2. Please check whether the listed hardware equipment, software list, and material list are complete according to the competition environment provided by the competition, and whether the computer equipment can be used normally.
3. Before the end of the competition, integrate the operation process and result data of each test question, and submit complete documents, codes, screenshots and other competition results to the designated directory.
4. At the end of the competition, the answering channel will be closed in the backstage, and all items used in the competition (including test papers and manuscript papers) are prohibited from being taken away from the competition venue.

Module 1: Database system operation and maintenance (25 points)

Task 1: Database system construction (10 points)

[Task Requirements]
This link requires the root user to complete relevant configurations to build, configure and use the database system MySQL;
[Task Requirements Background]
In an environment where the amount of data is increasing, the data of a single department usually cannot meet the needs of the entire enterprise. At this time, it is necessary to integrate through the database to summarize the data from various departments into one system to achieve data sharing and better realize information sharing and interoperability. Such as material management, software project management, personnel management, etc. These tasks require the establishment of corresponding databases for maintenance in order to better manage relevant data.
[Specific tasks]
1. Add users and groups of the MySQL database system, and paste the complete command screenshot into the corresponding answer question report.
2. Unzip the MySQL installation package to the /usr/local path, and paste the complete command screenshot into the corresponding answer question report;
3. Rename the decompressed Mysql package to mysql in the /usr/local directory, and paste the screenshot of the complete command into the answer report; 4. Modify the mysql folder in the /usr/
local/ directory to be owned by the mysql group Permissions, paste the complete command screenshot into the answer question report;
5. In the /usr/local/mysql directory (must be executed in the mysql directory, pay attention to the output text, which contains the commands to modify the root password and start mysql), Initialize the MySQL database system, and paste the complete command and screenshots of successful initialization into the answer report;
6. In the usr/local/mysql/ directory, execute the startup command for the service after initialization of the MySQL database, and paste the complete command and screenshots of successful initialization.
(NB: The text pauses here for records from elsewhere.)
lemma pvReplace_ne_nil (s old new : List Char) (hold : old ≠ []) (hnew : new ≠ []) (hs : s ≠ []) :
    PySem.Chars.replace s old new ≠ [] := by
  intro h
  rw [PySem.Chars.replace] at h
  rw [if_neg (by simpa using hold)] at h
  exact hs (pvGo_ne_nil old new hnew _ _ _ h).1

lemma pvChange_ne_nil (s : String) (hs : s.toList ≠ []) : (pvChange s).toList ≠ [] := by
  simp only [pvChange, PySem.Str.toList_replace]
  exact pvReplace_ne_nil _ _ _ (by simp) (by simp)
    (pvReplace_ne_nil _ _ _ (by simp) (by simp)
      (pvReplace_ne_nil _ _ _ (by simp) (by simp)
        (pvReplace_ne_nil _ _ _ (by simp) (by simp)
          (pvReplace_ne_nil _ _ _ (by simp) (by simp)
            (pvReplace_ne_nil _ _ _ (by simp) (by simp) hs)))))

lemma pvRep (s : List Char) (n : Nat) (hs : s.length = n) (hn : 0 < n) :
    ∀ T : Nat, (List.range T).map (fun k => (s[k % n]?).getD ' ')
      = (List.replicate (T / n) s).flatten ++ s.take (T % n) := by
  intro T
  induction T using Nat.strong_induction_on with
  | _ T ih =>
    by_cases hT : T < n
    · rw [Nat.div_eq_of_lt hT, Nat.mod_eq_of_lt hT]
      simp only [List.replicate_zero, List.flatten_nil, List.nil_append]
      apply List.ext_getElem
      · simp [hs]; omega
      · intro i h1 h2
        simp only [List.getElem_map, List.getElem_range, List.getElem_take]
        have hi : i < T := by simpa using h1
        rw [Nat.mod_eq_of_lt (by omega)]
        simp [List.getElem?_eq_getElem (by omega : i < s.length)]
    · push_neg at hT
      obtain ⟨M, hM⟩ : ∃ M, T = n + M := ⟨T - n, by omega⟩
      subst hM
      rw [List.range_add, List.map_append, List.map_map]
      have h1 : (List.range n).map (fun k => (s[k % n]?).getD ' ') = s := by
        apply List.ext_getElem
        · simp [hs]
        · intro i hh1 hh2
          simp only [List.getElem_map, List.getElem_range]
          rw [Nat.mod_eq_of_lt (by simpa using hh1)]
          simp [List.getElem?_eq_getElem (by omega : i < s.length)]
      have h2 : ((fun k => (s[k % n]?).getD ' ') ∘ (fun j => n + j)) = fun k => (s[k % n]?).getD ' ' := by
        funext k
        simp [Nat.add_mod_left]
      rw [h1, h2, ih M (by omega)]
      have hdiv : (n + M) / n = M / n + 1 := by
        rw [Nat.add_comm, Nat.add_div_right _ hn]
      have hmod : (n + M) % n = M % n := by simp [Nat.add_mod_left]
      rw [hdiv, hmod]
      simp [List.replicate_succ]

lemma pvPlayed_toList (info : String) (time : Int) (h : 0 < time → info.toList ≠ []) :
    (pvPlayed info time).toList =
      (let info1 := if time < PySem.Str.len info then PySem.Str.slice info none (some time) else info
       if time > PySem.Str.len info1 then
         String.ofList ((List.replicate (PySem.Int.floordiv time (PySem.Str.len info1)).toNat info1.toList).flatten ++
           (PySem.Str.slice info1 none (some (PySem.Int.mod time (PySem.Str.len info1)))).toList)
       else info1).toList := by
  have hlen : PySem.Str.len info = (info.toList.length : Int) := by simp
  by_cases hle : time ≤ PySem.Str.len info
  · rw [pvPlayed, if_pos hle]
    by_cases hlt : time < PySem.Str.len info
    · simp only [hlt, if_pos]
      have hfalse : ¬ time > PySem.Str.len (PySem.Str.slice info none (some time)) := by
        have hL : PySem.Str.len (PySem.Str.slice info none (some time)) =
            ((PySem.Str.slice info none (some time)).toList.length : Int) := by
          simp [← String.length_toList]
        by_cases h0 : 0 ≤ time
        · have hLval : (PySem.Str.slice info none (some time)).toList.length = time.toNat := by
            rw [show (PySem.Str.slice info none (some time)).toList = info.toList.take time.toNat from by
              simp [PySem.List.slice_to _ h0]]
            rw [List.length_take]
            rw [hlen] at hlt
            omega
          rw [hL, hLval]; omega
        · rw [hL]; omega
      rw [if_neg hfalse]
    · simp only [hlt, if_neg, not_false_iff]
      have heq : time = (info.toList.length : Int) := by rw [hlen] at hle hlt; omega
      have hfalse : ¬ time > PySem.Str.len info := by rw [hlen]; omega
      rw [if_neg hfalse, heq]
      simp [PySem.List.slice_to_natCast]
  · push_neg at hle
    rw [pvPlayed, if_neg (by omega)]
    have hpos : 0 < time := by rw [hlen] at hle; omega
    have hne := h hpos
    set n := info.toList.length with hn
    have hn0 : 0 < n := by cases hcl : info.toList <;> simp [hcl] at hne ⊢ <;> simp [hn, hcl]
    have hnotlt : ¬ time < PySem.Str.len info := by rw [hlen]; omega
    simp only [hnotlt, if_neg, not_false_iff]
    rw [if_pos (by rw [hlen]; omega)]
    have hT : time = ((time.toNat : Nat) : Int) := by omega
    set T := time.toNat with hTdef
    have hTn : n < T := by rw [hlen] at hle; omega
    rw [hT, hlen]
    simp only [String.toList_ofList, PySem.List.pyRange_zero_natCast, List.map_map]
    have hB : ((fun i => (PySem.Str.pyGet? info (PySem.Int.mod i (n : Int))).getD ' ') ∘ (fun k : Nat => (k : Int)))
        = fun k : Nat => ((info.toList[k % n]?).getD ' ') := by
      funext k
      simp only [Function.comp_apply, PySem.Int.mod_natCast, PySem.Str.pyGet?_natCast]
    rw [hB, pvRep info.toList n rfl hn0 T]
    simp only [PySem.Int.floordiv_natCast, PySem.Int.mod_natCast, Int.toNat_natCast,
      PySem.Str.toList_slice, PySem.Chars.slice_eq_listSlice, PySem.List.slice_to_natCast]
Paste the screenshot into the corresponding answer question report;
7. In the usr/local/mysql/ directory, set the password of the login user root of the MySQL database, and paste the screenshot of the complete command and successful initialization into the corresponding answer question report;
8. In the usr/local/mysql/ directory, set the password of the MySQL database login user root, and paste the screenshot of the complete command into the answer report; 9. In the usr/local/mysql/ directory, copy /usr
/ local/mysql/support-files/my-medium.cn configuration file to the etc directory, increase or modify the maximum number of connections to the MySQL database, save the modified configuration file, and paste the complete command and modified configuration screenshot into the corresponding answer question In the report;
10. Log in to the MySQL database system through the root user, view all tables under the mysql library, and paste the complete command and the screenshot of the result after executing the command into the corresponding answer question report;

Task 2: Housing database system operation and maintenance (15 points)

[Task Requirements]
This link requires the use of the MySQL database system to complete operations such as database creation, table creation, and data addition, deletion, modification, and query of user rental information in various cities.
[Task requirement background]
In order to understand the overall situation of renting houses in various cities so as to better provide services to customers. By analyzing and visualizing the rental information data, we can obtain some important information, such as the area of ​​the house, the price of the house, the location of the house, etc. This information can help us better understand the overall situation of rental housing in the city. Therefore, we can establish a A housing information management system, managed and maintained through a MySQL database, is very necessary.
[Specific tasks]
1. In the Mysql library, create a database named tenantdb and view the database. Paste the complete command and result screenshots into the corresponding answer question report; 2.
In the Mysql library, select and use the tenantdb just created. Database, paste the complete command and result screenshots into the answer question report;
3. Create a data table named rental_info in the tenantdb database. The fields included are shown in the table below. Specify the user_id field as the primary key. This field is not empty and is incremented. The database engine is InnoDB, the default character set is utf8, and the field type should conform to the actual meaning. Paste the screenshot of the complete command and running results into the corresponding answer question report;

Table 1 rental_info table field description:

Field illustrate
user_id tenant id
user_id tenant id
user_name Tenant name
sex Tenant gender
age Tenant age
address Home address

4. In the Mysql library, check the rental_info table structure just created, and paste the complete command and result screenshot into the corresponding answer question report; 5.
In the Mysql library, modify the rental_info table structure, change the field sex to user_sex, and add the field rental_address. (rental address), the field type should conform to the actual meaning. Paste the screenshot of the complete command and running results into the answer report;
6. In the Mysql library, insert three pieces of tenant rental information into the rental_info table:

  • Xiao Zhang, male, 29, from Tianfu New District, Wuhou District, Chengdu City;
  • Xiao Li, male, 27, from Chenghua New District, Chengdu High-tech Zone;
  • Xiao Wang, male, 32, from Tianfu New District, Jinjiang District, Chengdu City.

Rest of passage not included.